Sort through the data and copy the lines holding the word "Bool".

**Data records**
================================
-- pv_equiv track=rewrite | github.com/epsy/clize | clize/util.py | to_kebap_case
-- ===== SOURCE A (Python) =====
-- def to_kebap_case(s):
--     had_letter = False
--     for c in s:
--         if c == '_':
--             if had_letter:
--                 had_letter = False
--                 yield '-'
--         elif c.isupper():
--             if had_letter:
--                 yield '-'
--             yield c.lower()
--             had_letter = True
--         else:
--             yield c
--             had_letter = True
-- ===== SOURCE B (Python) =====
-- def to_kebap_case(s):
--     # pass 1: rewrite each uppercase letter as '_' + its lowercase form
--     t = ''.join('_' + c.lower() if c.isupper() else c for c in s)
--     # pass 2: drop leading separators, collapse each run of '_' into a single '-'
--     prev_us = False
--     for c in t.lstrip('_'):
--         if c == '_':
--             if not prev_us:
--                 yield '-'
--             prev_us = True
--         else:
--             yield c
--             prev_us = False
-- ===== Notes on version B (the rewrite author's own statement) =====
-- stated objective: alternative
-- what changed: Replaced the single-pass had_letter state machine by a two-pass normalize-then-collapse pipeline: first rewrite every uppercase letter as '_'+lowercase, then strip leading underscores and collapse each underscore run into one '-'.
import Mathlib
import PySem

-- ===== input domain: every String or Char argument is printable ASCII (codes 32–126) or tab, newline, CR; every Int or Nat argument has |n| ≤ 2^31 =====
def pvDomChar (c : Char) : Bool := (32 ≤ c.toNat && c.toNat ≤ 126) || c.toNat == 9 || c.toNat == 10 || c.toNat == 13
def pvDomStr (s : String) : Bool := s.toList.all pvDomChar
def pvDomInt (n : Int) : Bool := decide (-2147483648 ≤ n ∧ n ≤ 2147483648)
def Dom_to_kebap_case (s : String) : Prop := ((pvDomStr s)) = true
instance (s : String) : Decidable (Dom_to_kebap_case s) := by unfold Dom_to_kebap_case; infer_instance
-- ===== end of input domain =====

-- B replaces A's single-pass had_letter state machine by a two-pass normalize-then-collapse
-- pipeline (alternative decomposition, same cost); equivalence of the yielded character lists is proved.

-- ===== PORT A =====
-- A's generator loop, state = had_letter; each yielded one-char string is a list element.
def toKebapGoA : List Char → Bool → List String
  | [], _ => []
  | c :: rest, had =>
    if c == '_' then
      if had then "-" :: toKebapGoA rest false else toKebapGoA rest had
    else if PySem.Chars.isupper c then
      (if had then ["-"] else []) ++ (String.ofList [PySem.Chars.lowerChar c] :: toKebapGoA rest true)
    else
      String.ofList [c] :: toKebapGoA rest true

def to_kebap_case (s : String) : List String := toKebapGoA s.toList false

-- ===== PORT B =====
-- pass 1 of Source B: ''.join('_' + c.lower() if c.isupper() else c for c in s)
def toKebapNorm (cs : List Char) : List Char :=
  cs.flatMap (fun c => if PySem.Chars.isupper c then ['_', PySem.Chars.lowerChar c] else [c])

-- pass 2 of Source B: the prev_us loop
def toKebapGoB : List Char → Bool → List String
  | [], _ => []
  | c :: rest, prev =>
    if c == '_' then
      (if prev then [] else ["-"]) ++ toKebapGoB rest true
    else
      String.ofList [c] :: toKebapGoB rest false

-- t.lstrip('_') is ported exactly as dropWhile (· == '_') (single strip character).
def to_kebap_case_alt (s : String) : List String :=
  toKebapGoB ((toKebapNorm s.toList).dropWhile (· == '_')) false

-- ===== PRECONDITION & SPEC =====
def Spec_to_kebap_case (s : String) (out : List String) : Prop := out = to_kebap_case_alt s
instance (s : String) (out : List String) : Decidable (Spec_to_kebap_case s out) := by unfold Spec_to_kebap_case; infer_instance

-- ===== CLAIM (what is proved, stated in full; the proofs are below) =====
def Claim_equal_to_kebap_case : Prop := ∀ (s : String), Dom_to_kebap_case s → Spec_to_kebap_case s (to_kebap_case s)

-- ===== LEMMAS AND PROOFS =====

-- intermediate machine: A's loop specialised to a string with no uppercase letters
def toKebapGoU : List Char → Bool → List String
  | [], _ => []
  | c :: rest, had =>
    if c == '_' then
      (if had then ["-"] else []) ++ toKebapGoU rest false
    else
      String.ofList [c] :: toKebapGoU rest true

theorem lowerChar_ne_underscore (c : Char) (h : PySem.Chars.isupper c = true) :
    (PySem.Chars.lowerChar c == '_') = false := by
  simp only [PySem.Chars.isupper, Bool.and_eq_true, decide_eq_true_eq] at h
  have h65 : 65 ≤ c.toNat := h.1
  have h90 : c.toNat ≤ 90 := h.2
  simp only [PySem.Chars.lowerChar, PySem.Chars.isupper, h.1, h.2, decide_true, Bool.and_self,
    beq_eq_false_iff_ne, ne_eq]
  intro hc
  have hv : (c.toNat + 32).isValidChar := Or.inl (by omega)
  have : (Char.ofNat (c.toNat + 32)).toNat = c.toNat + 32 := by
    rw [Char.toNat_ofNat, if_pos hv]
  simp only [if_true] at hc
  rw [hc] at this
  simp at this
  omega

theorem goA_eq_goU_norm (cs : List Char) : ∀ had, toKebapGoA cs had = toKebapGoU (toKebapNorm cs) had := by
  induction cs with
  | nil => intro had; rfl
  | cons c rest ih =>
    intro had
    by_cases hu : c == '_'
    · have hc : c = '_' := by simpa using hu
      subst hc
      have h_ : PySem.Chars.isupper '_' = false := by decide
      simp only [toKebapNorm, List.flatMap_cons, h_, if_neg Bool.false_ne_true]
      cases had <;>
        simp [toKebapGoA, toKebapGoU, ih, toKebapNorm]
    · by_cases hup : PySem.Chars.isupper c = true
      · simp only [toKebapNorm, List.flatMap_cons, hup]
        have hne := lowerChar_ne_underscore c hup
        cases had <;>
          simp [toKebapGoA, toKebapGoU, hu, hup, hne, ih, toKebapNorm]
      · simp only [toKebapNorm, List.flatMap_cons, hup]
        cases had <;>
          simp [toKebapGoA, toKebapGoU, hu, hup, ih, toKebapNorm]

theorem goU_eq_goB (cs : List Char) : ∀ had, toKebapGoU cs had = toKebapGoB cs (!had) := by
  induction cs with
  | nil => intro had; rfl
  | cons c rest ih =>
    intro had
    by_cases hu : c == '_'
    · cases had <;> simp [toKebapGoU, toKebapGoB, hu, ih false]
    · cases had <;> simp [toKebapGoU, toKebapGoB, hu, ih true]

theorem goB_true_eq_dropWhile (cs : List Char) :
    toKebapGoB cs true = toKebapGoB (cs.dropWhile (· == '_')) false := by
  induction cs with
  | nil => rfl
  | cons c rest ih =>
    by_cases hu : c == '_'
    · simp [toKebapGoB, hu, ih]
    · simp [toKebapGoB, hu]

-- ===== VERDICT (by name: the statement is the Claim_ definition above) =====
theorem to_kebap_case_spec : Claim_equal_to_kebap_case := by
  intro s _
  unfold Spec_to_kebap_case to_kebap_case to_kebap_case_alt
  rw [goA_eq_goU_norm, goU_eq_goB, Bool.not_false, goB_true_eq_dropWhile]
================================
**REPLY TO THE EXERCISE**
def pvDomChar (c : Char) : Bool := (32 ≤ c.toNat && c.toNat ≤ 126) || c.toNat == 9 || c.toNat == 10 || c.toNat == 13
def pvDomStr (s : String) : Bool := s.toList.all pvDomChar
def pvDomInt (n : Int) : Bool := decide (-2147483648 ≤ n ∧ n ≤ 2147483648)
def toKebapGoA : List Char → Bool → List String
def toKebapGoB : List Char → Bool → List String
def toKebapGoU : List Char → Bool → List String
  simp only [PySem.Chars.isupper, Bool.and_eq_true, decide_eq_true_eq] at h
  simp only [PySem.Chars.lowerChar, PySem.Chars.isupper, h.1, h.2, decide_true, Bool.and_self,
      simp only [toKebapNorm, List.flatMap_cons, h_, if_neg Bool.false_ne_true]
  rw [goA_eq_goU_norm, goU_eq_goB, Bool.not_false, goB_true_eq_dropWhile]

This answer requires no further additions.